-- pv_equiv track=rewrite | github.com/jfvitas/ProteoSphereV2 | datasets/multimodal/adapter.py | _requested_modalities_with_refs
-- ===== SOURCE A (Python) =====
-- from collections.abc import Iterable, Mapping
--
-- def _requested_modalities_with_refs(
--     requested_modalities: tuple[str, ...],
--     modality_refs: Mapping[str, tuple[str, ...]],
-- ) -> tuple[str, ...]:
--     available: list[str] = []
--     resolved_lookup = {modality.casefold(): modality for modality in modality_refs}
--     for requested_modality in requested_modalities:
--         if requested_modality.casefold() in resolved_lookup:
--             available.append(requested_modality)
--     return tuple(available)
-- ===== SOURCE B (Python) =====
-- def _requested_modalities_with_refs(requested_modalities, modality_refs):
--     # Different algorithm: build the sorted list of distinct casefolded keys once,
--     # then decide each request by binary search instead of a hash lookup.
--     keys = sorted({k.casefold() for k in modality_refs})
--
--     def found(x):
--         lo, hi = 0, len(keys)
--         while lo < hi:
--             mid = (lo + hi) // 2
--             if keys[mid] < x:
--                 lo = mid + 1
--             else:
--                 hi = mid
--         return lo < len(keys) and keys[lo] == x
--
--     return tuple(m for m in requested_modalities if found(m.casefold()))
-- ===== Notes on version B (the rewrite author's own statement) =====
-- stated objective: alternative
-- what changed: Replaced A's casefolded hash-index (dict comprehension + O(1) membership per request) by a sorted deduplicated list of casefolded keys queried with a hand-written binary search per requested modality.
import Mathlib
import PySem

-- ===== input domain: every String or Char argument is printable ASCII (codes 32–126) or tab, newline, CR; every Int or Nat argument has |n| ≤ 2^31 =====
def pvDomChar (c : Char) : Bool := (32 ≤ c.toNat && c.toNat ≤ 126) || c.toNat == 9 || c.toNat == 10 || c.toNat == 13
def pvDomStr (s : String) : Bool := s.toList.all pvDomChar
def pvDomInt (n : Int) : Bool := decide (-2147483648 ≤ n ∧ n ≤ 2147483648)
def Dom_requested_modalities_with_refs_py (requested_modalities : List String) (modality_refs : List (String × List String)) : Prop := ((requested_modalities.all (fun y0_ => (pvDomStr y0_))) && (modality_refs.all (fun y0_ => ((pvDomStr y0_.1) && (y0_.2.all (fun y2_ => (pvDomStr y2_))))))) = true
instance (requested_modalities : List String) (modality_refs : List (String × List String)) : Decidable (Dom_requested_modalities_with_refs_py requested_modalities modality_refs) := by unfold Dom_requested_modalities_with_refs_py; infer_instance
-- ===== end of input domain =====

-- B drops A's casefolded hash index: it sorts the deduplicated casefolded keys once
-- and decides each requested modality by binary search (alternative algorithm).


-- ===== PORT A =====
-- str.casefold is ported as PySem.Str.lower: exact on the ASCII strings of Dom_.
def requested_modalities_with_refs_py (requested_modalities : List String) (modality_refs : List (String × List String)) : List String :=
  let resolved_lookup : PySem.Dict String String :=
    modality_refs.foldl (fun d p => d.insert (PySem.Str.lower p.1) p.1) PySem.Dict.empty
  requested_modalities.foldl
    (fun available r => if resolved_lookup.contains (PySem.Str.lower r) then available ++ [r] else available) []

-- ===== PORT B =====
-- Source B's hand-written binary-search loop `while lo < hi: …`, transcribed as the
-- obvious recursion on the same state. lo/hi are nonnegative Python ints bounded by
-- len(keys), so they are ported as Nat and `(lo + hi) // 2` is Nat division (exact
-- here: both operands are nonnegative). `keys[mid]` is in range (lo ≤ mid < hi ≤
-- len keys holds at every call), so the getD default is never read.
def pvBsearch (keys : List String) (x : String) (lo hi : Nat) : Nat :=
  if lo < hi then
    let mid := (lo + hi) / 2
    if keys.getD mid "" < x then pvBsearch keys x (mid + 1) hi
    else pvBsearch keys x lo mid
  else lo
termination_by hi - lo
decreasing_by all_goals omega

-- Source B's `found(x)`: run the loop from (0, len(keys)), then `lo < len(keys) and keys[lo] == x`.
def pvFound (keys : List String) (x : String) : Bool :=
  let lo := pvBsearch keys x 0 keys.length
  decide (lo < keys.length) && (keys.getD lo "" == x)

-- Source B: keys = sorted({k.casefold() for k in modality_refs}); then an order-preserving
-- comprehension filtered by found(m.casefold()).
def requested_modalities_with_refs_py_alt (requested_modalities : List String) (modality_refs : List (String × List String)) : List String :=
  let keys := PySem.List.sorted (PySem.Set.ofList (modality_refs.map (fun p => PySem.Str.lower p.1))) (fun s => s)
  requested_modalities.filter (fun m => pvFound keys (PySem.Str.lower m))

-- ===== PRECONDITION & SPEC =====
def Spec_requested_modalities_with_refs_py (requested_modalities : List String) (modality_refs : List (String × List String)) (out : List String) : Prop := out = requested_modalities_with_refs_py_alt requested_modalities modality_refs
instance (requested_modalities : List String) (modality_refs : List (String × List String)) (out : List String) : Decidable (Spec_requested_modalities_with_refs_py requested_modalities modality_refs out) := by unfold Spec_requested_modalities_with_refs_py; infer_instance

-- ===== CLAIM (what is proved, stated in full; the proofs are below) =====
def Claim_equal_requested_modalities_with_refs_py : Prop := ∀ (requested_modalities : List String) (modality_refs : List (String × List String)), Dom_requested_modalities_with_refs_py requested_modalities modality_refs → Spec_requested_modalities_with_refs_py requested_modalities modality_refs (requested_modalities_with_refs_py requested_modalities modality_refs)

-- ===== LEMMAS AND PROOFS =====

-- Loop invariant of the binary search: on a ≤-sorted list, starting from a window
-- whose outside already satisfies the two bounds, the final lo separates the keys
-- strictly below x from those ≥ x.
theorem pvBsearch_spec (keys : List String) (x : String)
    (hs : keys.Pairwise (· ≤ ·)) :
    ∀ (n lo hi : Nat), hi - lo = n → lo ≤ hi → hi ≤ keys.length →
    (∀ j (hj : j < keys.length), j < lo → keys[j] < x) →
    (∀ j (hj : j < keys.length), hi ≤ j → x ≤ keys[j]) →
    pvBsearch keys x lo hi ≤ keys.length ∧
    (∀ j (hj : j < keys.length), j < pvBsearch keys x lo hi → keys[j] < x) ∧
    (∀ j (hj : j < keys.length), pvBsearch keys x lo hi ≤ j → x ≤ keys[j]) := by
  intro n
  induction n using Nat.strong_induction_on with
  | _ n ih =>
    intro lo hi hn hle hlen hlow hhigh
    rw [pvBsearch]
    by_cases h : lo < hi
    · simp only [h, if_true]
      have hmidlt : (lo + hi) / 2 < hi := by omega
      have hmidge : lo ≤ (lo + hi) / 2 := by omega
      have hmlen : (lo + hi) / 2 < keys.length := by omega
      rw [List.getD_eq_getElem keys "" hmlen]
      by_cases hcmp : keys[(lo + hi) / 2] < x
      · simp only [hcmp, if_true]
        exact ih (hi - ((lo + hi) / 2 + 1)) (by omega) ((lo + hi) / 2 + 1) hi rfl (by omega) hlen
          (fun j hj hjlt => by
            rcases Nat.lt_or_ge j ((lo + hi) / 2) with hj' | hj'
            · exact lt_of_le_of_lt (List.pairwise_iff_getElem.mp hs j ((lo + hi) / 2) hj hmlen hj') hcmp
            · have : j = (lo + hi) / 2 := by omega
              exact this ▸ hcmp)
          hhigh
      · simp only [hcmp, if_false]
        have hxle : x ≤ keys[(lo + hi) / 2] := not_lt.mp hcmp
        exact ih ((lo + hi) / 2 - lo) (by omega) lo ((lo + hi) / 2) rfl (by omega) (by omega)
          hlow
          (fun j hj hjge => by
            rcases Nat.lt_or_ge ((lo + hi) / 2) j with hj' | hj'
            · exact le_trans hxle (List.pairwise_iff_getElem.mp hs ((lo + hi) / 2) j hmlen hj hj')
            · have : j = (lo + hi) / 2 := by omega
              exact this ▸ hxle)
    · simp only [h, if_false]
      have : lo = hi := by omega
      exact ⟨by omega, hlow, fun j hj hjge => hhigh j hj (this ▸ hjge)⟩

-- Source B's found(x) decides membership in a ≤-sorted key list.
theorem pvFound_iff (keys : List String) (x : String) (hs : keys.Pairwise (· ≤ ·)) :
    pvFound keys x = true ↔ x ∈ keys := by
  obtain ⟨hle, hlow, hhigh⟩ := pvBsearch_spec keys x hs (keys.length - 0) 0 keys.length rfl
    (Nat.zero_le _) le_rfl (fun j hj hjlt => absurd hjlt (Nat.not_lt_zero j)) (fun j hj hge => absurd hj (by omega))
  unfold pvFound
  simp only [Bool.and_eq_true, decide_eq_true_eq, beq_iff_eq]
  constructor
  · rintro ⟨hlt, heq⟩
    rw [List.getD_eq_getElem keys "" hlt] at heq
    exact heq ▸ List.getElem_mem hlt
  · intro hmem
    obtain ⟨j, hj, hjx⟩ := List.mem_iff_getElem.mp hmem
    have hij : pvBsearch keys x 0 keys.length ≤ j := by
      by_contra hcon
      have hc := hlow j hj (not_le.mp hcon)
      rw [hjx] at hc
      exact absurd hc (lt_irrefl x)
    have hlt : pvBsearch keys x 0 keys.length < keys.length := lt_of_le_of_lt hij hj
    refine ⟨hlt, ?_⟩
    rw [List.getD_eq_getElem keys "" hlt]
    have h1 : x ≤ keys[pvBsearch keys x 0 keys.length] := hhigh _ hlt le_rfl
    have h2 : keys[pvBsearch keys x 0 keys.length] ≤ x := by
      rcases Nat.lt_or_ge (pvBsearch keys x 0 keys.length) j with h' | h'
      · have hc := List.pairwise_iff_getElem.mp hs _ j hlt hj h'
        rw [hjx] at hc
        exact hc
      · have heqj : pvBsearch keys x 0 keys.length = j := by omega
        exact le_of_eq (by simp only [heqj]; exact hjx)
    exact le_antisymm h2 h1

-- sorted(set(L)) is in particular ≤-sorted (stated for an abstract list L).
theorem pv_sorted_keys_le (L : List String) :
    (PySem.List.sorted (PySem.Set.ofList L) (fun s => s)).Pairwise (· ≤ ·) :=
  (PySem.List.sorted_ofList_pairwise_lt L).imp le_of_lt

-- A's dict membership and B's binary search answer the same question: is the
-- casefolded request among the casefolded mapping keys?
theorem pv_contains_eq_found (modality_refs : List (String × List String)) (y : String) :
    (modality_refs.foldl (fun d p => d.insert (PySem.Str.lower p.1) p.1)
        (PySem.Dict.empty : PySem.Dict String String)).contains y
      = pvFound (PySem.List.sorted (PySem.Set.ofList (modality_refs.map (fun p => PySem.Str.lower p.1))) (fun s => s)) y := by
  have hs := pv_sorted_keys_le (modality_refs.map (fun p => PySem.Str.lower p.1))
  rw [PySem.Dict.contains_eq_decide_mem_keys,
      PySem.Dict.keys_foldl_insert_key modality_refs (fun p => PySem.Str.lower p.1) (fun _ p => p.1) PySem.Dict.empty,
      PySem.Dict.keys_empty, PySem.Set.update_nil_left]
  rw [Bool.eq_iff_iff, decide_eq_true_eq, pvFound_iff _ _ hs,
      PySem.List.mem_sorted, PySem.Set.mem_ofList]

-- ===== VERDICT (by name: the statement is the Claim_ definition above) =====
theorem requested_modalities_with_refs_py_spec : Claim_equal_requested_modalities_with_refs_py := by
  intro rm refs _
  unfold Spec_requested_modalities_with_refs_py
  unfold requested_modalities_with_refs_py requested_modalities_with_refs_py_alt
  rw [PySem.List.foldl_append_if_eq_filter]
  simp only [List.nil_append]
  exact List.filter_congr (fun x _ => pv_contains_eq_found refs (PySem.Str.lower x))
◇ ◇ ◇ ◇ ◇
- What to work on -
When the line with "import Mathlib" is reached in the data above, begin copying, and stop after the line with "def pvDomStr (s"; copy each line exactly, both ends included.

- Response to this exercise -
import Mathlib
import PySem

-- ===== input domain: every String or Char argument is printable ASCII (codes 32–126) or tab, newline, CR; every Int or Nat argument has |n| ≤ 2^31 =====
def pvDomChar (c : Char) : Bool := (32 ≤ c.toNat && c.toNat ≤ 126) || c.toNat == 9 || c.toNat == 10 || c.toNat == 13
def pvDomStr (s : String) : Bool := s.toList.all pvDomChar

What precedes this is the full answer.